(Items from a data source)
****

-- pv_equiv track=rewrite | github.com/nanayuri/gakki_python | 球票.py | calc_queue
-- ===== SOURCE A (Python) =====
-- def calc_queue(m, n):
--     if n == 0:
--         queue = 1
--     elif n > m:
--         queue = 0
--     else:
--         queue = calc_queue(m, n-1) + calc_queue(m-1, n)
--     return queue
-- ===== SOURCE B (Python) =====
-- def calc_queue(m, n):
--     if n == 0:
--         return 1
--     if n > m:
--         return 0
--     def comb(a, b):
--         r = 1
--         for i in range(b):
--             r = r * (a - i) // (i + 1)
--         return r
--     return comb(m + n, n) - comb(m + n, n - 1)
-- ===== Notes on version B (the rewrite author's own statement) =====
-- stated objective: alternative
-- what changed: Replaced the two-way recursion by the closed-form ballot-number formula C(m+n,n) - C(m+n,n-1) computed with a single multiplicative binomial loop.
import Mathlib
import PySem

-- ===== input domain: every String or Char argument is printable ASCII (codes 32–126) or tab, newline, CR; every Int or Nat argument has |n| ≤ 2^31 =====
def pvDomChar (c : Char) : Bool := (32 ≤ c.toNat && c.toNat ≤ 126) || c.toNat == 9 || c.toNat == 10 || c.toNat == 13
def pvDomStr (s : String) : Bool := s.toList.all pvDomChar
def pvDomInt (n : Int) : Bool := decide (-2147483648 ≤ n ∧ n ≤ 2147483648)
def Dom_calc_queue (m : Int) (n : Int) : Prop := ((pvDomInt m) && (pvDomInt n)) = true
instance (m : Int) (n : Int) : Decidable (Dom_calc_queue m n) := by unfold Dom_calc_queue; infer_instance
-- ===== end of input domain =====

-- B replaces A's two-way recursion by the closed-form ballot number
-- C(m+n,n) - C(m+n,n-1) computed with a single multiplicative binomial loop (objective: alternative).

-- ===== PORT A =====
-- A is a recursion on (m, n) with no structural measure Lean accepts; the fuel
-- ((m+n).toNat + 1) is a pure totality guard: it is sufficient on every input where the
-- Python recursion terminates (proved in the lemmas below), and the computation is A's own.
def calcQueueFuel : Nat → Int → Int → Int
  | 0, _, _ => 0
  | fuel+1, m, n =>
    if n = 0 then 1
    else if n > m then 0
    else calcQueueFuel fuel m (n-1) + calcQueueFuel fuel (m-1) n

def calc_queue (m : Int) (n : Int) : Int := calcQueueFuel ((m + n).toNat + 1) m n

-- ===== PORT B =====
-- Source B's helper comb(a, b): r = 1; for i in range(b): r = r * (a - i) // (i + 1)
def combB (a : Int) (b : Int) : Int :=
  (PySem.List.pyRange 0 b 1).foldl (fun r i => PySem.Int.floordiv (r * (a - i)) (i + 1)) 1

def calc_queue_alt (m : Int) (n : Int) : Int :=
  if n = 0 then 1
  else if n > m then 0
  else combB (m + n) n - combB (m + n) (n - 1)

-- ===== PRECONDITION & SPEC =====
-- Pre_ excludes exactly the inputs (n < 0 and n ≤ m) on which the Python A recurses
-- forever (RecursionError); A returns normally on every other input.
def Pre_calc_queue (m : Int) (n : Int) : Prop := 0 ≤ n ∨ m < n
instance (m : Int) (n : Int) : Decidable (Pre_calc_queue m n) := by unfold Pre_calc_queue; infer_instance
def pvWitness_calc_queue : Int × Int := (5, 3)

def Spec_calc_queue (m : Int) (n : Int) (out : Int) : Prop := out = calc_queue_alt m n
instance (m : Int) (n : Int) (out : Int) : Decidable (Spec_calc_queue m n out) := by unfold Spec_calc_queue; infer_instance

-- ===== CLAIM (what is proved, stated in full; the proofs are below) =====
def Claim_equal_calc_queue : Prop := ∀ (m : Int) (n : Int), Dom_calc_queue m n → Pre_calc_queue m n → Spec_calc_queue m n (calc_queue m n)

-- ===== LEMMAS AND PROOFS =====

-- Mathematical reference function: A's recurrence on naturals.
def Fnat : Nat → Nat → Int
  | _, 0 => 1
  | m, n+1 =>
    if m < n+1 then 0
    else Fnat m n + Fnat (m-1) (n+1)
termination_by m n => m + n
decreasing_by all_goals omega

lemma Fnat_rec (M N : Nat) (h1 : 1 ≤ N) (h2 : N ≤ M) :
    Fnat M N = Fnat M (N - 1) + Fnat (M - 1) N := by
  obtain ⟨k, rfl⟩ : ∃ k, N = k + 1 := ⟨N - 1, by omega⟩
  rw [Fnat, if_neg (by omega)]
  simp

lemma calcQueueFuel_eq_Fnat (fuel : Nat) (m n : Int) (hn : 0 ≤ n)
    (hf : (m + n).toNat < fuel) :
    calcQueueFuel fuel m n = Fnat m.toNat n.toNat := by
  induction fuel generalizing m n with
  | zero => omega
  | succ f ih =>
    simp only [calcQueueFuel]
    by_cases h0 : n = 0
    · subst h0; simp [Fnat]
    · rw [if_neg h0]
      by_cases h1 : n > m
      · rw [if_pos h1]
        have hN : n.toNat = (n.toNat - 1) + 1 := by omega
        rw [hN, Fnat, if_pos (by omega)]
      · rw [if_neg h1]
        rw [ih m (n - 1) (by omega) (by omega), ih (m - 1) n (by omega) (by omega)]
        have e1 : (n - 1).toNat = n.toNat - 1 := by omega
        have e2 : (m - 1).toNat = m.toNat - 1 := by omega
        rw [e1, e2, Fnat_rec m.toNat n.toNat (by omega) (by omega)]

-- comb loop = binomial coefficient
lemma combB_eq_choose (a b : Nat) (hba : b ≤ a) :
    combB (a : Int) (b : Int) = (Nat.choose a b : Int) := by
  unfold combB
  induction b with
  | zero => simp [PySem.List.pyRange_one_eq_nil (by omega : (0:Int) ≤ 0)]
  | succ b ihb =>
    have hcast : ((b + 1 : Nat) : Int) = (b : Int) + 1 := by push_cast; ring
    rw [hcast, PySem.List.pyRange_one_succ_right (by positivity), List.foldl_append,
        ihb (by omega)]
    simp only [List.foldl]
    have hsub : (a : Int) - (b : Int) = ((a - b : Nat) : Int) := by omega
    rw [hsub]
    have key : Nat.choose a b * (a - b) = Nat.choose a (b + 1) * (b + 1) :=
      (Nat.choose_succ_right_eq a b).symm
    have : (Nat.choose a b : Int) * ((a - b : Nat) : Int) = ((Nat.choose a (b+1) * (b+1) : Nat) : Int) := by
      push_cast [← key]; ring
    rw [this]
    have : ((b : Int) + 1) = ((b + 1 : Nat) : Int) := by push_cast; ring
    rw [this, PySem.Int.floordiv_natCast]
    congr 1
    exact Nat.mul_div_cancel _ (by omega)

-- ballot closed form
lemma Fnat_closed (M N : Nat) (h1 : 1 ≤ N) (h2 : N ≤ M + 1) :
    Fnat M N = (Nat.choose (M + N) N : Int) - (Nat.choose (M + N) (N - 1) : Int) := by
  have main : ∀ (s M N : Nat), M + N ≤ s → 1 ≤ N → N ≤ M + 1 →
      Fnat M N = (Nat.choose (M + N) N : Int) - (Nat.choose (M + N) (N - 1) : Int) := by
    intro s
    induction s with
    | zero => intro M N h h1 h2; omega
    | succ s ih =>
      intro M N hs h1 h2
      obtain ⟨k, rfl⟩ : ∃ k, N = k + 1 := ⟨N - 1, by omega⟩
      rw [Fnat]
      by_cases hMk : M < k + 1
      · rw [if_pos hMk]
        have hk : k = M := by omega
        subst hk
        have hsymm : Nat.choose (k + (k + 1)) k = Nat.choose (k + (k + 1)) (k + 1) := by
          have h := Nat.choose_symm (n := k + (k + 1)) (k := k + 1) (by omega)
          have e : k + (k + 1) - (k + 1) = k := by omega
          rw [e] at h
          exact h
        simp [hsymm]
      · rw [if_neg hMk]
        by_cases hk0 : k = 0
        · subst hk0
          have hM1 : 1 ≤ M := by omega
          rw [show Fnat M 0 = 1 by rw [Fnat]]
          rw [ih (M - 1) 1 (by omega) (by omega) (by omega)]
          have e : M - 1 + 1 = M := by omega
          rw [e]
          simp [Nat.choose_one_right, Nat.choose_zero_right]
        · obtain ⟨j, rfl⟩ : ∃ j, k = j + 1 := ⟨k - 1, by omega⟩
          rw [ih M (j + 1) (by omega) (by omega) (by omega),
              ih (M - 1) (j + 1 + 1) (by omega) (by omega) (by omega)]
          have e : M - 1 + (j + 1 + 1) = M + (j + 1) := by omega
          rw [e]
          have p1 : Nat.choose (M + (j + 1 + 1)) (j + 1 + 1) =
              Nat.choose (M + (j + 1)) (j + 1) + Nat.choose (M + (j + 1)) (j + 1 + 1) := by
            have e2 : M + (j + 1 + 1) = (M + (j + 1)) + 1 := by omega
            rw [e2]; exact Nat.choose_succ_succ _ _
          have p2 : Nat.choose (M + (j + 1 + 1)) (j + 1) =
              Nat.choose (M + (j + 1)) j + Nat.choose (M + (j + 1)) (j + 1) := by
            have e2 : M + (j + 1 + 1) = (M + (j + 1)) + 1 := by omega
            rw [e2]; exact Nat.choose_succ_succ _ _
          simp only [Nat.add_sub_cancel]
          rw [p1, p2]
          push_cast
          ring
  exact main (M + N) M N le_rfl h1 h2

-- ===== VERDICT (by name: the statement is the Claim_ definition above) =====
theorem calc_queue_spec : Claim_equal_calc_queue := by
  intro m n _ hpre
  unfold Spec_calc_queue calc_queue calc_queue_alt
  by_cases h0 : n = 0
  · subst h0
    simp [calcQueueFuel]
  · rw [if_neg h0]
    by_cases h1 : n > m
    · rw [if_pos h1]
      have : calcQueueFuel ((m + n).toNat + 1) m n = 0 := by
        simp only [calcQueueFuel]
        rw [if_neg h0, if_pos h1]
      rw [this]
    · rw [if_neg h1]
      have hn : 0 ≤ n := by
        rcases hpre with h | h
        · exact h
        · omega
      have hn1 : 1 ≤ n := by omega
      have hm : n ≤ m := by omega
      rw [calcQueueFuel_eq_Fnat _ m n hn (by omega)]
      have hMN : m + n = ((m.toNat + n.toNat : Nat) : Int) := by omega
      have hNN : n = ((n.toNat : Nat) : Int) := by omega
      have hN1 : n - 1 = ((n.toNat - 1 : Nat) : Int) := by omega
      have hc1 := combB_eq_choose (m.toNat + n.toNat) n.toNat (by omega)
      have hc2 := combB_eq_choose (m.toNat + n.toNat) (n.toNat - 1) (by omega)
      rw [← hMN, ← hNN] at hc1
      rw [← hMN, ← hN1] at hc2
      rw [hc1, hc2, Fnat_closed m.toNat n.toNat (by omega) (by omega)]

****

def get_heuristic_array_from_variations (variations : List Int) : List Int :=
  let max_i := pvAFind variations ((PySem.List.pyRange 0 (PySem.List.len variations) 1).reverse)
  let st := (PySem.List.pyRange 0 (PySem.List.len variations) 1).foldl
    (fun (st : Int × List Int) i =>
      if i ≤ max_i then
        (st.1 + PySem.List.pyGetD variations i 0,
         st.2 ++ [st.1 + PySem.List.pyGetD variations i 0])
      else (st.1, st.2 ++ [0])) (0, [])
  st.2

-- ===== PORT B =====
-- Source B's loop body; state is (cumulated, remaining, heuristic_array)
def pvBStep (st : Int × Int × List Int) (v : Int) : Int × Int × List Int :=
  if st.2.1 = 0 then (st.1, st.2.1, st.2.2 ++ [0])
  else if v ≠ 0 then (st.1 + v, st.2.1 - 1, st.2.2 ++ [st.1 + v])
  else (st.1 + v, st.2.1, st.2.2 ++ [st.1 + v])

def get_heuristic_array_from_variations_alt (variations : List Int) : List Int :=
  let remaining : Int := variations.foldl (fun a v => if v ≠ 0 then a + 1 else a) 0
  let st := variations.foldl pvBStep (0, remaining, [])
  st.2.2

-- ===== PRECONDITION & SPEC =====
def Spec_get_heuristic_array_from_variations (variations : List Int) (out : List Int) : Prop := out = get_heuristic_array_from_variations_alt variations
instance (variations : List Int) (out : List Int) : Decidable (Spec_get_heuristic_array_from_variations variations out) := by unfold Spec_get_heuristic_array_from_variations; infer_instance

****

EXERCISE BRIEF: Taking the entries above, restate exactly those lines that fall between the line with "-- comb loop = binomial coefficient" and the line with "induction s with", keeping both of those lines too.

TASK RESPONSE:
-- comb loop = binomial coefficient
lemma combB_eq_choose (a b : Nat) (hba : b ≤ a) :
    combB (a : Int) (b : Int) = (Nat.choose a b : Int) := by
  unfold combB
  induction b with
  | zero => simp [PySem.List.pyRange_one_eq_nil (by omega : (0:Int) ≤ 0)]
  | succ b ihb =>
    have hcast : ((b + 1 : Nat) : Int) = (b : Int) + 1 := by push_cast; ring
    rw [hcast, PySem.List.pyRange_one_succ_right (by positivity), List.foldl_append,
        ihb (by omega)]
    simp only [List.foldl]
    have hsub : (a : Int) - (b : Int) = ((a - b : Nat) : Int) := by omega
    rw [hsub]
    have key : Nat.choose a b * (a - b) = Nat.choose a (b + 1) * (b + 1) :=
      (Nat.choose_succ_right_eq a b).symm
    have : (Nat.choose a b : Int) * ((a - b : Nat) : Int) = ((Nat.choose a (b+1) * (b+1) : Nat) : Int) := by
      push_cast [← key]; ring
    rw [this]
    have : ((b : Int) + 1) = ((b + 1 : Nat) : Int) := by push_cast; ring
    rw [this, PySem.Int.floordiv_natCast]
    congr 1
    exact Nat.mul_div_cancel _ (by omega)

-- ballot closed form
lemma Fnat_closed (M N : Nat) (h1 : 1 ≤ N) (h2 : N ≤ M + 1) :
    Fnat M N = (Nat.choose (M + N) N : Int) - (Nat.choose (M + N) (N - 1) : Int) := by
  have main : ∀ (s M N : Nat), M + N ≤ s → 1 ≤ N → N ≤ M + 1 →
      Fnat M N = (Nat.choose (M + N) N : Int) - (Nat.choose (M + N) (N - 1) : Int) := by
    intro s
    induction s with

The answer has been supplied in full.